The benefits of lithium-alternatives — lack of thermal runaway, longer cycle-life and durability — are major selling points for these battery makers, even though the companies and batteries themselves are largely unproven. While not demonstrated on a large-scale, EnerVenue’s battery technology has history — nickel-hydrogen batteries have been used for years in satellite and space applications.
“While technically our battery is new, we’re drafting off a 40-year-old technology at 30 years of track record in aerospace applications. Our burden of proof is lower, and we have an enormous amount of test data to back it up,” Heinemann said. “The discussions we tend to have are more about how quickly we can supply the product.”
UEP is in the same situation. While not as widely adopted as lithium, Augustus said UEP’s zinc-alkaline battery is already well understood due to its similarity to consumer alkaline batteries. Because of that familiarity, more large-scale developers are willing to trust the technology.
“We have a lot more customer interest than we can fulfill,” she said. “We use the same raw materials [as consumer alkaline batteries] of zinc and electrolytic manganese dioxide (EMD).
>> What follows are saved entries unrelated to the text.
-- pv_equiv track=rewrite | github.com/BrandonLing/tkinter-examples | combinatorics.py | k_permutations
-- ===== SOURCE A (Python) =====
-- def k_permutations(items, n):
--     if n == 0:
--         yield []
--     else:
--         for i in range(len(items)):
--             for ss in k_permutations(items, n - 1):
--                 if (not items[i] in ss):
--                     yield [items[i]] + ss
-- ===== SOURCE B (Python) =====
-- def k_permutations(items, n):
--     # Backtracking: extend only valid prefixes, carrying the set of used values.
--     def extend(used, k):
--         if k == 0:
--             yield []
--         elif k > 0:
--             for x in items:
--                 if x not in used:
--                     for tail in extend(used | {x}, k - 1):
--                         yield [x] + tail
--     yield from extend(frozenset(), n)
-- ===== Notes on version B (the rewrite author's own statement) =====
-- stated objective: alternative
-- what changed: A regenerates the full list of (n-1)-sequences for every candidate first element and filters it afterwards (generate-then-filter); B does top-down backtracking carrying a set of used values, extending only valid prefixes.
import Mathlib
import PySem

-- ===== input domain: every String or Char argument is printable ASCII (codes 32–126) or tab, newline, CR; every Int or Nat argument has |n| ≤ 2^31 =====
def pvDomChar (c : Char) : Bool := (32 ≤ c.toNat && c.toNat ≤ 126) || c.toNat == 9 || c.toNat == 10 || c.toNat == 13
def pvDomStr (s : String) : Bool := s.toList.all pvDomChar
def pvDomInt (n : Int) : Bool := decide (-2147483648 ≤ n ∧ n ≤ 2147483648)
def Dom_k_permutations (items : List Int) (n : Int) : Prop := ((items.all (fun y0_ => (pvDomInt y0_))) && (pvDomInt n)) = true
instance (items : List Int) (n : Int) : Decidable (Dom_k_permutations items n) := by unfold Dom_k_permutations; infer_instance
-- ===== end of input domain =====

-- B replaces A's generate-all-then-filter recursion by backtracking that carries a set of
-- used values and extends only valid prefixes (objective: alternative algorithm, same results).

-- ===== PORT A =====
-- recursive generator of A for a nonnegative count (fuel = the count n, exact for n ≥ 0)
def kpermAgo (items : List Int) : Nat → List (List Int)
  | 0 => [[]]
  | m + 1 =>
      (List.range items.length).flatMap (fun i =>
        (kpermAgo items m).filterMap (fun ss =>
          if items.getD i 0 ∈ ss then none else some (items.getD i 0 :: ss)))

def k_permutations (items : List Int) (n : Int) : List (List Int) :=
  if n = 0 then [[]]
  else
    (List.range items.length).flatMap (fun i =>
      (kpermAgo items (n - 1).toNat).filterMap (fun ss =>
        if items.getD i 0 ∈ ss then none else some (items.getD i 0 :: ss)))

-- ===== PORT B =====
-- B's extend(used, k): only values not yet used may start a suffix; k ≤ 0 handled as in B
def kpermBgo (items : List Int) (used : PySem.Set Int) (k : Int) : List (List Int) :=
  if k = 0 then [[]]
  else if 0 < k then
    items.flatMap (fun x =>
      if PySem.Set.contains used x then []
      else (kpermBgo items (PySem.Set.add used x) (k - 1)).map (fun tail => x :: tail))
  else []
termination_by k.toNat
decreasing_by omega

def k_permutations_alt (items : List Int) (n : Int) : List (List Int) :=
  kpermBgo items PySem.Set.empty n

-- ===== PRECONDITION & SPEC =====
-- Pre_ excludes n < 0 with nonempty items: there A recurses without bound (RecursionError),
-- returning no value; B returns [] on those inputs.
def Pre_k_permutations (items : List Int) (n : Int) : Prop := 0 ≤ n ∨ items = []
instance (items : List Int) (n : Int) : Decidable (Pre_k_permutations items n) := by
  unfold Pre_k_permutations; infer_instance

def pvWitness_k_permutations : List Int × Int := ([1, 2, 3], 2)

def Spec_k_permutations (items : List Int) (n : Int) (out : List (List Int)) : Prop :=
  out = k_permutations_alt items n
instance (items : List Int) (n : Int) (out : List (List Int)) : Decidable (Spec_k_permutations items n out) := by
  unfold Spec_k_permutations; infer_instance

-- ===== CLAIM (what is proved, stated in full; the proofs are below) =====
def Claim_equal_k_permutations : Prop := ∀ (items : List Int) (n : Int),
  Dom_k_permutations items n → Pre_k_permutations items n →
  Spec_k_permutations items n (k_permutations items n)

-- ===== LEMMAS AND PROOFS =====

-- A's "generate a suffix, then reject it if it contains items[i]" as filter-then-map
lemma filterMap_ite_cons (x : Int) (L : List (List Int)) :
    L.filterMap (fun ss => if x ∈ ss then none else some (x :: ss))
      = (L.filter (fun ss => !ss.contains x)).map (fun ss => x :: ss) := by
  induction L with
  | nil => rfl
  | cons s t ih =>
      by_cases h : x ∈ s <;>
        simp [h, ih]

-- the loop over indices of items is a loop over items
lemma flatMap_range_getD (items : List Int) (F : Int → List (List Int)) :
    (List.range items.length).flatMap (fun i => F (items.getD i 0)) = items.flatMap F := by
  induction items with
  | nil => rfl
  | cons a t ih =>
      simp only [List.length_cons, List.range_succ_eq_map, List.flatMap_cons,
        List.flatMap_map, List.getD_cons_zero, List.getD_cons_succ]
      exact congrArg _ ih

-- main invariant: backtracking with a used-set = A's recursion filtered by disjointness from used
lemma kpermBgo_eq_filter (items : List Int) (m : Nat) :
    ∀ used : PySem.Set Int,
      kpermBgo items used (m : Int)
        = (kpermAgo items m).filter (fun ss => ss.all (fun y => !PySem.Set.contains used y)) := by
  induction m with
  | zero => intro used; rw [kpermBgo]; rfl
  | succ m ih =>
      intro used
      rw [kpermBgo]
      have h0 : ¬ ((m + 1 : Nat) : Int) = 0 := by omega
      have h1 : (0 : Int) < ((m + 1 : Nat) : Int) := by omega
      have h2 : ((m + 1 : Nat) : Int) - 1 = (m : Int) := by omega
      simp only [h0, if_false, h1, if_true, h2, ih, kpermAgo]
      rw [flatMap_range_getD items (fun x =>
        (kpermAgo items m).filterMap (fun ss => if x ∈ ss then none else some (x :: ss)))]
      rw [List.filter_flatMap]
      refine (List.flatMap_congr (fun x hx => ?_)).symm
      rw [filterMap_ite_cons, List.filter_map]
      by_cases hu : x ∈ used
      · simp [hu]
      · simp only [hu, if_false, PySem.Set.contains_iff]
        congr 1
        rw [List.filter_filter]
        apply List.filter_congr
        intro ss _
        rw [Bool.eq_iff_iff]
        simp only [Function.comp_apply, List.all_cons, Bool.and_eq_true, List.all_eq_true,
          PySem.Set.contains_eq_listContains, List.contains_eq_mem, Bool.not_eq_eq_eq_not,
          Bool.not_true, decide_eq_false_iff_not, PySem.Set.mem_add, not_or]
        constructor
        · rintro ⟨⟨-, hall⟩, hxs⟩ y hy
          exact ⟨hall y hy, fun e => hxs (e ▸ hy)⟩
        · intro h
          exact ⟨⟨hu, fun y hy => (h y hy).1⟩, fun hxs => (h x hxs).2 rfl⟩

theorem k_permutations_spec : Claim_equal_k_permutations := by
  intro items n hdom hpre
  unfold Spec_k_permutations k_permutations k_permutations_alt
  by_cases h0 : n = 0
  · subst h0; rw [kpermBgo]; simp
  · by_cases hpos : 0 < n
    · have hn : n = (((n - 1).toNat : Nat) : Int) + 1 := by omega
      rw [kpermBgo, if_neg h0, if_pos hpos]
      simp only [h0, if_false]
      rw [flatMap_range_getD items (fun x =>
        (kpermAgo items (n - 1).toNat).filterMap (fun ss => if x ∈ ss then none else some (x :: ss)))]
      refine List.flatMap_congr (fun x hx => ?_)
      have hk : n - 1 = (((n - 1).toNat : Nat) : Int) := by omega
      rw [hk, kpermBgo_eq_filter]
      have hadd : PySem.Set.add (PySem.Set.empty : PySem.Set Int) x = [x] := rfl
      rw [filterMap_ite_cons, hadd]
      congr 1
      apply List.filter_congr
      intro ss _
      rw [Bool.eq_iff_iff]
      simp only [PySem.Set.contains_eq_listContains, List.contains_eq_mem, Bool.not_eq_eq_eq_not,
        Bool.not_true, decide_eq_false_iff_not, List.all_eq_true, List.mem_singleton]
      exact ⟨fun h y hy e => h (e ▸ hy), fun h hx2 => h x hx2 rfl⟩
    · have hneg : n < 0 := by omega
      have hitems : items = [] := by
        rcases hpre with h | h
        · omega
        · exact h
      subst hitems
      rw [kpermBgo, if_neg h0, if_neg (by omega : ¬ (0:Int) < n)]
      simp [h0]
The supply chain already exists and we’re leaning into it.”
Augustus said UEP is slowly scaling-up production, currently operating a 200-MWh factory in Pearl River, New York, even though more developers are signing on for product. In 2022, Pine Gate publicized two memorandums of understanding for non-lithium battery supply — a 4.5-GWh deal with UEP and a 2.4-GWh deal with EnerVenue. Leonard said the two partnerships were established early to give the company time to learn about these new technologies and apply them successfully — and support an increasing domestic manufacturing chain.
“We are aware that there isn’t a one-size-fits-all for storage,” she said. “There are a lot of exciting technologies that are emerging, and Pine Gate is a developer that’s excited to look into those and see if we can apply them to help evolve the grid. [With UEP and EnerVenue], we also saw the benefit of working with folks that are domestically manufacturing their products or have a path to domestic manufacturing for the American manufacturing supply chain efficiencies that come along with that.”
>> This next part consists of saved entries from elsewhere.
-- pv_equiv track=rewrite | github.com/deploifai/homebrew-deploifai | release/generate.py | parse_resource_stanzas_from_formula
-- ===== SOURCE A (Python) =====
-- def parse_resource_stanzas_from_formula(formula):
--     """Parse the resource stanzas from the formula."""
--     stanzas = []
--     not_end = False
--
--     for line in formula:
--         s = line.lstrip()
--         if s.startswith("resource"):
--             stanzas.append(line)
--             not_end = True
--         elif not_end:
--             stanzas[-1] += line
--             if s.startswith("end"):
--                 stanzas[-1] += "\n"
--                 not_end = False
--
--     return stanzas
-- ===== SOURCE B (Python) =====
-- def parse_resource_stanzas_from_formula(formula):
--     """Parse the resource stanzas from the formula."""
--     lines = list(formula)
--     n = len(lines)
--     stanzas = []
--     i = 0
--     while i < n:
--         if lines[i].lstrip().startswith("resource"):
--             stanza = lines[i]
--             i += 1
--             while i < n:
--                 s = lines[i].lstrip()
--                 if s.startswith("resource"):
--                     break
--                 stanza += lines[i]
--                 i += 1
--                 if s.startswith("end"):
--                     stanza += "\n"
--                     break
--             stanzas.append(stanza)
--         else:
--             i += 1
--     return stanzas
-- ===== Notes on version B (the rewrite author's own statement) =====
-- stated objective: alternative
-- what changed: Replaces A's flag-based flat pass (appending into stanzas[-1]) with an index-driven nested loop that consumes a whole stanza at a time, building each stanza string locally and only then appending it.
import Mathlib
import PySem

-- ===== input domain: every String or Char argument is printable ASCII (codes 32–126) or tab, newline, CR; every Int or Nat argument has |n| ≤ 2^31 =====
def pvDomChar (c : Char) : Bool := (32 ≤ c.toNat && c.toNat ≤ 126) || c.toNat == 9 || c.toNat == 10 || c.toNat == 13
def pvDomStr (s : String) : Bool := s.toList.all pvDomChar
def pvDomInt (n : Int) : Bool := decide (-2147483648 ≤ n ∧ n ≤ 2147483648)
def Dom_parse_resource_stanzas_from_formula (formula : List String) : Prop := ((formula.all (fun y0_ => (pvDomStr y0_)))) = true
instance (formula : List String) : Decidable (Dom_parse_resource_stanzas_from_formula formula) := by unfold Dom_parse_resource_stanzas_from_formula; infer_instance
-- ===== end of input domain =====

-- B replaces A's flag-based flat pass with a nested consume-one-stanza-at-a-time loop; same cost, different decomposition.

-- ===== PORT A =====
-- 'stanzas[-1] += line' : replace the last element; the [] case is unreachable (guarded by the not_end flag).
def pvAppendLast : List String → String → List String
  | [], _ => []
  | [x], l => [x ++ l]
  | x :: y :: xs, l => x :: pvAppendLast (y :: xs) l

def pvStepA (st : List String × Bool) (line : String) : List String × Bool :=
  let s := PySem.Str.lstrip line
  if PySem.Str.startswith s "resource" then (st.1 ++ [line], true)
  else if st.2 then
    let st1 := pvAppendLast st.1 line
    if PySem.Str.startswith s "end" then (pvAppendLast st1 "\n", false)
    else (st1, true)
  else st

def parse_resource_stanzas_from_formula (formula : List String) : List String :=
  (formula.foldl pvStepA ([], false)).1

-- ===== PORT B =====
-- inner while loop: consume lines into the current stanza until a 'resource' line (left unconsumed) or an 'end' line
def pvInner : String → List String → String × List String
  | acc, [] => (acc, [])
  | acc, l :: rest =>
    let s := PySem.Str.lstrip l
    if PySem.Str.startswith s "resource" then (acc, l :: rest)
    else if PySem.Str.startswith s "end" then (acc ++ l ++ "\n", rest)
    else pvInner (acc ++ l) rest

-- termination fact for the outer loop: the inner loop only consumes lines
theorem pvInner_snd_le : ∀ (rest : List String) (acc : String), (pvInner acc rest).2.length ≤ rest.length := by
  intro rest
  induction rest with
  | nil => intro acc; simp [pvInner]
  | cons l t ih =>
    intro acc
    simp only [pvInner]
    split_ifs with h1 h2
    · simp
    · simp
    · exact le_trans (ih (acc ++ l)) (by simp)

def parse_resource_stanzas_from_formula_alt : List String → List String
  | [] => []
  | l :: rest =>
    if PySem.Str.startswith (PySem.Str.lstrip l) "resource" then
      let p := pvInner l rest
      p.1 :: parse_resource_stanzas_from_formula_alt p.2
    else parse_resource_stanzas_from_formula_alt rest
termination_by formula => formula.length
decreasing_by
  · have := pvInner_snd_le rest l; simp; omega
  · simp

-- ===== PRECONDITION & SPEC =====
def Spec_parse_resource_stanzas_from_formula (formula : List String) (out : List String) : Prop := out = parse_resource_stanzas_from_formula_alt formula
instance (formula : List String) (out : List String) : Decidable (Spec_parse_resource_stanzas_from_formula formula out) := by unfold Spec_parse_resource_stanzas_from_formula; infer_instance

-- ===== CLAIM (what is proved, stated in full; the proofs are below) =====
def Claim_equal_parse_resource_stanzas_from_formula : Prop := ∀ (formula : List String), Dom_parse_resource_stanzas_from_formula formula → Spec_parse_resource_stanzas_from_formula formula (parse_resource_stanzas_from_formula formula)

-- ===== LEMMAS AND PROOFS =====

theorem pvAppendLast_append : ∀ (xs : List String) (c l : String), pvAppendLast (xs ++ [c]) l = xs ++ [c ++ l] := by
  intro xs
  induction xs with
  | nil => intro c l; simp [pvAppendLast]
  | cons x t ih =>
    intro c l
    cases t with
    | nil => simp [pvAppendLast]
    | cons y t' =>
      show x :: pvAppendLast ((y :: t') ++ [c]) l = x :: ((y :: t') ++ [c ++ l])
      rw [ih]

-- Joint invariant: from a 'not collecting' state the fold produces exactly B's stanzas;
-- from a 'collecting into cur' state it produces cur finished by pvInner, then B on the remainder.
theorem pvMain : ∀ (rest : List String),
    (∀ stanzas, (List.foldl pvStepA (stanzas, false) rest).1 = stanzas ++ parse_resource_stanzas_from_formula_alt rest) ∧
    (∀ (cur : String) (stanzas : List String),
      (List.foldl pvStepA (stanzas ++ [cur], true) rest).1
        = stanzas ++ (pvInner cur rest).1 :: parse_resource_stanzas_from_formula_alt (pvInner cur rest).2) := by
  intro rest
  induction rest with
  | nil =>
    constructor
    · intro stanzas; simp [parse_resource_stanzas_from_formula_alt]
    · intro cur stanzas; simp [pvInner, parse_resource_stanzas_from_formula_alt]
  | cons l t ih =>
    have hR : "resource".toList = ['r','e','s','o','u','r','c','e'] := rfl
    have hE : "end".toList = ['e','n','d'] := rfl
    constructor
    · intro stanzas
      by_cases h1 : PySem.Chars.startswith (PySem.Chars.lstrip l.toList) ['r','e','s','o','u','r','c','e'] = true
      · have e : pvStepA (stanzas, false) l = (stanzas ++ [l], true) := by
          simp [pvStepA, hR, h1]
        rw [List.foldl_cons, e, ih.2 l stanzas]
        simp [parse_resource_stanzas_from_formula_alt, hR, h1]
      · have e : pvStepA (stanzas, false) l = (stanzas, false) := by
          simp [pvStepA, hR, h1]
        rw [List.foldl_cons, e, ih.1 stanzas]
        simp [parse_resource_stanzas_from_formula_alt, hR, h1]
    · intro cur stanzas
      by_cases h1 : PySem.Chars.startswith (PySem.Chars.lstrip l.toList) ['r','e','s','o','u','r','c','e'] = true
      · have e : pvStepA (stanzas ++ [cur], true) l = ((stanzas ++ [cur]) ++ [l], true) := by
          simp [pvStepA, hR, h1]
        rw [List.foldl_cons, e, ih.2 l (stanzas ++ [cur])]
        simp [pvInner, parse_resource_stanzas_from_formula_alt, hR, h1]
      · by_cases h2 : PySem.Chars.startswith (PySem.Chars.lstrip l.toList) ['e','n','d'] = true
        · have e : pvStepA (stanzas ++ [cur], true) l = (stanzas ++ [(cur ++ l) ++ "\n"], false) := by
            simp [pvStepA, hR, hE, h1, h2, pvAppendLast_append]
          rw [List.foldl_cons, e, ih.1]
          simp [pvInner, hR, hE, h1, h2]
        · have e : pvStepA (stanzas ++ [cur], true) l = (stanzas ++ [cur ++ l], true) := by
            simp [pvStepA, hR, hE, h1, h2, pvAppendLast_append]
          rw [List.foldl_cons, e, ih.2 (cur ++ l) stanzas]
          simp [pvInner, hR, hE, h1, h2]

-- ===== VERDICT (by name: the statement is the Claim_ definition above) =====
theorem parse_resource_stanzas_from_formula_spec : Claim_equal_parse_resource_stanzas_from_formula := by
  intro formula _
  unfold Spec_parse_resource_stanzas_from_formula parse_resource_stanzas_from_formula
  have h := (pvMain formula).1 []
  simpa using h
Project developer Ameresco is also looking into emerging non-lithium manufacturers, publicizing one strategic relationship with zinc-bromine flow battery maker Redflow Limited. Ameresco will first incorporate Redflow’s 40-kWh four-battery enclosure on an existing customer site before using more flow batteries in long-duration storage setups. Doran Hole, CFO and EVP at Ameresco, said this type of pilot system is something the developer has been doing for years as it gets more comfortable with newer technologies.
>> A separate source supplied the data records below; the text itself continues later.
-- pv_equiv track=rewrite | github.com/Hsiangpo/OldironCrawler | src/oldironcrawler/runtime/store.py | _max_retry_count_for_error
-- ===== SOURCE A (Python) =====
-- def _max_retry_count_for_error(error_text: str) -> int:
--     lowered = str(error_text or "").lower()
--     if any(
--         token in lowered
--         for token in (
--             "tls connect error",
--             "tlsv1_alert",
--             "sslv3_alert_handshake_failure",
--             "openssl_internal",
--             "getaddrinfo() thread failed to start",
--             "thread failed to start",
--             "request_slot_timeout",
--             "llm_queue_timeout",
--             "resource temporarily unavailable",
--             "[errno 35]",
--             "page_batch_timeout",
--             "empty_page_batch",
--             "site_deadline_exceeded",
--             "temporary_request:",
--         )
--     ):
--         return 2
--     return 1
-- ===== SOURCE B (Python) =====
-- _TOKENS = (
--     "tls connect error",
--     "tlsv1_alert",
--     "sslv3_alert_handshake_failure",
--     "openssl_internal",
--     "getaddrinfo() thread failed to start",
--     "thread failed to start",
--     "request_slot_timeout",
--     "llm_queue_timeout",
--     "resource temporarily unavailable",
--     "[errno 35]",
--     "page_batch_timeout",
--     "empty_page_batch",
--     "site_deadline_exceeded",
--     "temporary_request:",
-- )
--
-- # index the tokens once by their first character
-- _BY_FIRST = {}
-- for _t in _TOKENS:
--     _BY_FIRST.setdefault(_t[0], []).append(_t)
--
--
-- def _max_retry_count_for_error(error_text: str) -> int:
--     lowered = str(error_text or "").lower()
--     for i, ch in enumerate(lowered):
--         for t in _BY_FIRST.get(ch, ()):
--             if lowered.startswith(t, i):
--                 return 2
--     return 1
-- ===== Notes on version B (the rewrite author's own statement) =====
-- stated objective: alternative
-- what changed: Replaces 14 independent substring searches over the lowered text with one left-to-right scan that, at each position, consults a dict built once from the tokens' first characters and checks only those tokens as prefixes.
import Mathlib
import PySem

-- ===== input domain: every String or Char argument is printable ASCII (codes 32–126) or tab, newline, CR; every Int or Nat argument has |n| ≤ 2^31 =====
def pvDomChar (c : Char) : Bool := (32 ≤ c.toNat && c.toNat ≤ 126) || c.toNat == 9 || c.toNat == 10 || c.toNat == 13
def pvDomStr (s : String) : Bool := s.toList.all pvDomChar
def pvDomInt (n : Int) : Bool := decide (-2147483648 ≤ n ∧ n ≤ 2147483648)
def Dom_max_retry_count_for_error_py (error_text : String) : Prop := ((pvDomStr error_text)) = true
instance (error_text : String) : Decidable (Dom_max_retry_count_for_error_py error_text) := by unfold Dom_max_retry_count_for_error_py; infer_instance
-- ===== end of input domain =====

-- B replaces A's 14 independent substring searches by one left-to-right scan with a
-- first-character dict index built once from the tokens (objective: alternative).
-- Note: `str(error_text or "")` is the identity on str inputs (a falsy str IS ""), so both
-- ports lower the input directly.

-- ===== PORT A =====
def pvTokensA : List String :=
  ["tls connect error", "tlsv1_alert", "sslv3_alert_handshake_failure", "openssl_internal",
   "getaddrinfo() thread failed to start", "thread failed to start", "request_slot_timeout",
   "llm_queue_timeout", "resource temporarily unavailable", "[errno 35]", "page_batch_timeout",
   "empty_page_batch", "site_deadline_exceeded", "temporary_request:"]

def max_retry_count_for_error_py (error_text : String) : Int :=
  let lowered := PySem.Str.lower error_text
  if pvTokensA.any (fun token => PySem.Str.isIn token lowered) then 2 else 1

-- ===== PORT B =====
def pvTokensB : List String :=
  ["tls connect error", "tlsv1_alert", "sslv3_alert_handshake_failure", "openssl_internal",
   "getaddrinfo() thread failed to start", "thread failed to start", "request_slot_timeout",
   "llm_queue_timeout", "resource temporarily unavailable", "[errno 35]", "page_batch_timeout",
   "empty_page_batch", "site_deadline_exceeded", "temporary_request:"]

-- module-level: _BY_FIRST.setdefault(t[0], []).append(t)  (tokens are nonempty, t[0] = head)
def pvByFirst : PySem.Dict Char (List String) :=
  pvTokensB.foldl
    (fun d t => d.insert (t.toList.headD ' ') (d.getD (t.toList.headD ' ') [] ++ [t]))
    PySem.Dict.empty

-- for i, ch in enumerate(lowered): for t in _BY_FIRST.get(ch, ()): if lowered.startswith(t, i): return 2
-- lowered.startswith(t, i) is exactly: t is a prefix of the current suffix ch :: rest
def pvScanB : List Char → Bool
  | [] => false
  | ch :: rest =>
      (pvByFirst.getD ch []).any (fun t => PySem.Chars.startswith (ch :: rest) t.toList)
      || pvScanB rest

def max_retry_count_for_error_py_alt (error_text : String) : Int :=
  if pvScanB (PySem.Str.lower error_text).toList then 2 else 1

-- ===== PRECONDITION & SPEC =====
def Spec_max_retry_count_for_error_py (error_text : String) (out : Int) : Prop := out = max_retry_count_for_error_py_alt error_text
instance (error_text : String) (out : Int) : Decidable (Spec_max_retry_count_for_error_py error_text out) := by unfold Spec_max_retry_count_for_error_py; infer_instance

-- ===== CLAIM (what is proved, stated in full; the proofs are below) =====
def Claim_equal_max_retry_count_for_error_py : Prop := ∀ (error_text : String), Dom_max_retry_count_for_error_py error_text → Spec_max_retry_count_for_error_py error_text (max_retry_count_for_error_py error_text)

-- ===== LEMMAS AND PROOFS =====

-- the first-char index built by B's module loop: looking up ch yields exactly the tokens whose head is ch
theorem getD_buildByFirst (l : List String) (d : PySem.Dict Char (List String)) (ch : Char) :
    (l.foldl (fun d t => d.insert (t.toList.headD ' ') (d.getD (t.toList.headD ' ') [] ++ [t])) d).getD ch []
      = d.getD ch [] ++ l.filter (fun t => t.toList.headD ' ' == ch) := by
  induction l generalizing d with
  | nil => simp
  | cons t l ih =>
      simp only [List.foldl_cons, List.filter_cons, ih, PySem.Dict.getD_insert]
      by_cases h : t.toList.head?.getD ' ' = ch
      · simp [h]
      · simp [h, Ne.symm h]

theorem mem_pvByFirst (ch : Char) (t : String) :
    t ∈ pvByFirst.getD ch [] ↔ t ∈ pvTokensB ∧ t.toList.headD ' ' = ch := by
  rw [pvByFirst, getD_buildByFirst]
  simp [List.mem_filter]

theorem tokensB_ne_nil : ∀ t ∈ pvTokensB, t.toList ≠ [] := by decide

theorem pvScanB_iff (s : List Char) :
    pvScanB s = true ↔ ∃ t ∈ pvTokensB, t.toList <:+: s := by
  induction s with
  | nil =>
      simp only [pvScanB]
      constructor
      · intro h; exact absurd h (by decide)
      · rintro ⟨t, ht, hinf⟩
        exact absurd (List.eq_nil_of_infix_nil hinf) (tokensB_ne_nil t ht)
  | cons ch rest ih =>
      simp only [pvScanB, Bool.or_eq_true, List.any_eq_true, ih]
      constructor
      · rintro (⟨t, htmem, hsw⟩ | ⟨t, ht, hinf⟩)
        · obtain ⟨ht, _⟩ := (mem_pvByFirst ch t).mp htmem
          exact ⟨t, ht, ((PySem.Chars.startswith_iff _ _).mp hsw).isInfix⟩
        · exact ⟨t, ht, hinf.trans (List.infix_cons (List.infix_refl rest))⟩
      · rintro ⟨t, ht, hinf⟩
        rcases List.infix_cons_iff.mp hinf with hpre | hinf'
        · left
          refine ⟨t, (mem_pvByFirst ch t).mpr ⟨ht, ?_⟩, (PySem.Chars.startswith_iff _ _).mpr hpre⟩
          obtain ⟨u, hu⟩ := hpre
          cases hhead : t.toList with
          | nil => exact absurd hhead (tokensB_ne_nil t ht)
          | cons c cs =>
              rw [hhead] at hu
              simp only [List.cons_append, List.cons.injEq] at hu
              simp [hu.1]
        · exact Or.inr ⟨t, ht, hinf'⟩

-- ===== VERDICT (by name: the statement is the Claim_ definition above) =====
theorem max_retry_count_for_error_py_spec : Claim_equal_max_retry_count_for_error_py := by
  intro error_text _
  unfold Spec_max_retry_count_for_error_py max_retry_count_for_error_py max_retry_count_for_error_py_alt
  have h : pvTokensA.any (fun token => PySem.Str.isIn token (PySem.Str.lower error_text))
      = pvScanB (PySem.Str.lower error_text).toList := by
    rw [Bool.eq_iff_iff, List.any_eq_true, pvScanB_iff]
    constructor
    · rintro ⟨t, ht, hin⟩
      exact ⟨t, ht, (PySem.Str.isIn_iff_infix _ _).mp hin⟩
    · rintro ⟨t, ht, hinf⟩
      exact ⟨t, ht, (PySem.Str.isIn_iff_infix _ _).mpr hinf⟩
  simp only [h]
“We have been deploying early-stage clean technologies for 23 years at Ameresco,” he said. “Once we are satisfied with a technology’s readiness for commercial deployment, we will typically look to pilot the product in a smaller installation prior to moving into large-scale deployment. This is usually well-suited for the vendor, as we’ll look to synchronize the expansion of our deployments with the expansion of manufacturing capacity.”
Solar and storage developers are open to exploring all battery options instead of defaulting to tried-and-true lithium, an effort that is a win for supply chains and clean energy deployment overall.
“I’m thrilled to have gone through the last decade and COVID and still be standing and getting this attention back from these larger utilities and large integrators,” UEP’s Augustus said. “We can make something domestically using a largely domestic supply chain that’s nontoxic, low cost. There will be more than one chemistry in the market that takes the space.”